** Opening RECORDS FOR THIS TASK block **
-- pv_equiv track=rewrite | github.com/jollyra/advent-of-code | 2017/d3/part2.py | sum_cells
-- ===== SOURCE A (Python) =====
-- def sum_cells(coordinate_list, adjacents):
--     acc = 0
--     for coord in adjacents:
--         cell = get_coord(coordinate_list, coord)
--         if cell:
--             x, y, val = cell
--             acc += val
--     return acc
--
-- def get_coord(coordinate_list, coord):
--     for c in coordinate_list:
--         x, y, val = c
--         if (x, y) == coord:
--             return c
--     return None
-- ===== SOURCE B (Python) =====
-- def sum_cells(coordinate_list, adjacents):
--     # Cell-major: walk the cells once; each cell consumes every still-pending
--     # adjacent query matching its coordinate (so only the first cell per coord counts).
--     acc = 0
--     remaining = list(adjacents)
--     for x, y, val in coordinate_list:
--         if (x, y) in remaining:
--             acc += val * remaining.count((x, y))
--             remaining = [c for c in remaining if c != (x, y)]
--     return acc
-- ===== Notes on version B (the rewrite author's own statement) =====
-- stated objective: alternative
-- what changed: Inverts the loop structure: instead of scanning coordinate_list once per adjacent query (query-major), B walks the cells once and lets each cell consume, with multiplicity, all still-pending adjacent queries matching its coordinate, shrinking the pending list as matches are found.
import Mathlib
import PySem

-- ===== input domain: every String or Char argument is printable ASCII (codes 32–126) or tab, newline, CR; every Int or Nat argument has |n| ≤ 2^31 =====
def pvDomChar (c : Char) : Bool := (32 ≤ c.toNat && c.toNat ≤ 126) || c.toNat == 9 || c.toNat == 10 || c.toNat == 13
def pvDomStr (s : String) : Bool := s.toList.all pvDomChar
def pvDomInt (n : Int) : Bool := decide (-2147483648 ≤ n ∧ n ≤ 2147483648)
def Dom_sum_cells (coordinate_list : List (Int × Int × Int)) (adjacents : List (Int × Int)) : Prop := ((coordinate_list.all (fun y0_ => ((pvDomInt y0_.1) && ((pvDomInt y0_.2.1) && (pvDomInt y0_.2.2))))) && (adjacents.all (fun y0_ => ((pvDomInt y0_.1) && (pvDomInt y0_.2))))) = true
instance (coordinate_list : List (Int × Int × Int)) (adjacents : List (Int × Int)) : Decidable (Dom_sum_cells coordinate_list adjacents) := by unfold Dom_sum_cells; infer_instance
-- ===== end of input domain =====

-- B inverts A's loop structure: one cell-major pass in which each cell consumes (with
-- multiplicity) all still-pending adjacent queries matching its coordinate (objective: alternative).

-- ===== PORT A =====
def get_coord (coordinate_list : List (Int × Int × Int)) (coord : Int × Int) : Option (Int × Int × Int) :=
  match coordinate_list with
  | [] => none
  | c :: rest => if (c.1, c.2.1) = coord then some c else get_coord rest coord

def sum_cells (coordinate_list : List (Int × Int × Int)) (adjacents : List (Int × Int)) : Int :=
  adjacents.foldl (fun acc coord =>
    match get_coord coordinate_list coord with
    | some cell => acc + cell.2.2
    | none => acc) 0

-- ===== PORT B =====
def sum_cells_alt (coordinate_list : List (Int × Int × Int)) (adjacents : List (Int × Int)) : Int :=
  (coordinate_list.foldl (fun (st : Int × List (Int × Int)) t =>
      if (t.1, t.2.1) ∈ st.2 then
        (st.1 + t.2.2 * (PySem.List.count st.2 (t.1, t.2.1) : Int),
         st.2.filter (fun c => c ≠ (t.1, t.2.1)))
      else st) (0, adjacents)).1

-- ===== PRECONDITION & SPEC =====
def Spec_sum_cells (coordinate_list : List (Int × Int × Int)) (adjacents : List (Int × Int)) (out : Int) : Prop := out = sum_cells_alt coordinate_list adjacents
instance (coordinate_list : List (Int × Int × Int)) (adjacents : List (Int × Int)) (out : Int) : Decidable (Spec_sum_cells coordinate_list adjacents out) := by unfold Spec_sum_cells; infer_instance

-- ===== CLAIM =====
def Claim_equal_sum_cells : Prop := ∀ (coordinate_list : List (Int × Int × Int)) (adjacents : List (Int × Int)), Dom_sum_cells coordinate_list adjacents → Spec_sum_cells coordinate_list adjacents (sum_cells coordinate_list adjacents)

-- ===== LEMMAS AND PROOFS =====

-- value A attributes to one adjacent query: first matching cell's value, else 0
def fvAux (coordinate_list : List (Int × Int × Int)) (c : Int × Int) : Int :=
  match get_coord coordinate_list c with
  | some t => t.2.2
  | none => 0

theorem sum_cells_foldl_aux (cl : List (Int × Int × Int)) (adj : List (Int × Int)) :
    ∀ acc : Int, adj.foldl (fun acc coord =>
        match get_coord cl coord with
        | some cell => acc + cell.2.2
        | none => acc) acc = acc + (adj.map (fvAux cl)).sum := by
  induction adj with
  | nil => intro acc; simp
  | cons a t ih =>
    intro acc
    simp only [List.foldl_cons, List.map_cons, List.sum_cons, ih]
    unfold fvAux
    cases get_coord cl a <;> simp <;> ring

theorem sum_cells_eq_sum (cl : List (Int × Int × Int)) (adj : List (Int × Int)) :
    sum_cells cl adj = (adj.map (fvAux cl)).sum := by
  unfold sum_cells
  rw [sum_cells_foldl_aux]
  simp

theorem sum_split (rem : List (Int × Int)) (k : Int × Int) (v : Int) (g : Int × Int → Int) :
    (rem.map (fun c => if k = c then v else g c)).sum =
      v * (PySem.List.count rem k : Int) + ((rem.filter (fun c => c ≠ k)).map g).sum := by
  induction rem with
  | nil => simp [PySem.List.count]
  | cons a t ih =>
    by_cases h : k = a
    · subst h
      simp only [List.map_cons, List.sum_cons, ih, PySem.List.count]
      simp [mul_add]; ring
    · simp only [List.map_cons, List.sum_cons, if_neg h, ih, PySem.List.count]
      simp [Ne.symm h]
      ring

theorem alt_loop_inv (cl : List (Int × Int × Int)) :
    ∀ (rem : List (Int × Int)) (acc : Int),
    (cl.foldl (fun (st : Int × List (Int × Int)) t =>
      if (t.1, t.2.1) ∈ st.2 then
        (st.1 + t.2.2 * (PySem.List.count st.2 (t.1, t.2.1) : Int),
         st.2.filter (fun c => c ≠ (t.1, t.2.1)))
      else st) (acc, rem)).1 = acc + (rem.map (fvAux cl)).sum := by
  induction cl with
  | nil =>
    intro rem acc
    have h0 : ∀ c, fvAux ([] : List (Int × Int × Int)) c = 0 := fun _ => rfl
    rw [List.map_congr_left (fun c _ => h0 c)]
    simp
  | cons t rest ih =>
    intro rem acc
    have hfv : ∀ c, fvAux (t :: rest) c = if (t.1, t.2.1) = c then t.2.2 else fvAux rest c := by
      intro c
      by_cases h : (t.1, t.2.1) = c <;> simp [fvAux, get_coord, h]
    by_cases hmem : (t.1, t.2.1) ∈ rem
    · simp only [List.foldl_cons, if_pos hmem, ih]
      have := sum_split rem (t.1, t.2.1) t.2.2 (fvAux rest)
      calc acc + t.2.2 * (PySem.List.count rem (t.1, t.2.1) : Int) +
            ((rem.filter (fun c => c ≠ (t.1, t.2.1))).map (fvAux rest)).sum
          = acc + (rem.map (fun c => if (t.1, t.2.1) = c then t.2.2 else fvAux rest c)).sum := by
            rw [this]; ring
        _ = acc + (rem.map (fvAux (t :: rest))).sum := by
            congr 1; congr 1; exact (List.map_congr_left (fun c _ => (hfv c).symm))
    · simp only [List.foldl_cons, if_neg hmem, ih]
      congr 1; congr 1
      apply List.map_congr_left
      intro c hc
      rw [hfv c, if_neg]
      intro h; exact hmem (h ▸ hc)

theorem sum_cells_eq_alt (cl : List (Int × Int × Int)) (adj : List (Int × Int)) :
    sum_cells cl adj = sum_cells_alt cl adj := by
  rw [sum_cells_eq_sum, sum_cells_alt, alt_loop_inv, zero_add]

-- ===== VERDICT =====
theorem sum_cells_spec : Claim_equal_sum_cells := by
  intro cl adj _
  exact sum_cells_eq_alt cl adj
** Closing RECORDS FOR THIS TASK block **
ASSIGNED TASK –
When you reach the line with "def Spec_sum_cells (coordinate_list" in the records above, start writing out lines exactly, and stop once the line with "-- value A attributes" has been written; include nothing else.

RESPONSE –
def Spec_sum_cells (coordinate_list : List (Int × Int × Int)) (adjacents : List (Int × Int)) (out : Int) : Prop := out = sum_cells_alt coordinate_list adjacents
instance (coordinate_list : List (Int × Int × Int)) (adjacents : List (Int × Int)) (out : Int) : Decidable (Spec_sum_cells coordinate_list adjacents out) := by unfold Spec_sum_cells; infer_instance

-- ===== CLAIM =====
def Claim_equal_sum_cells : Prop := ∀ (coordinate_list : List (Int × Int × Int)) (adjacents : List (Int × Int)), Dom_sum_cells coordinate_list adjacents → Spec_sum_cells coordinate_list adjacents (sum_cells coordinate_list adjacents)

-- ===== LEMMAS AND PROOFS =====

-- value A attributes to one adjacent query: first matching cell's value, else 0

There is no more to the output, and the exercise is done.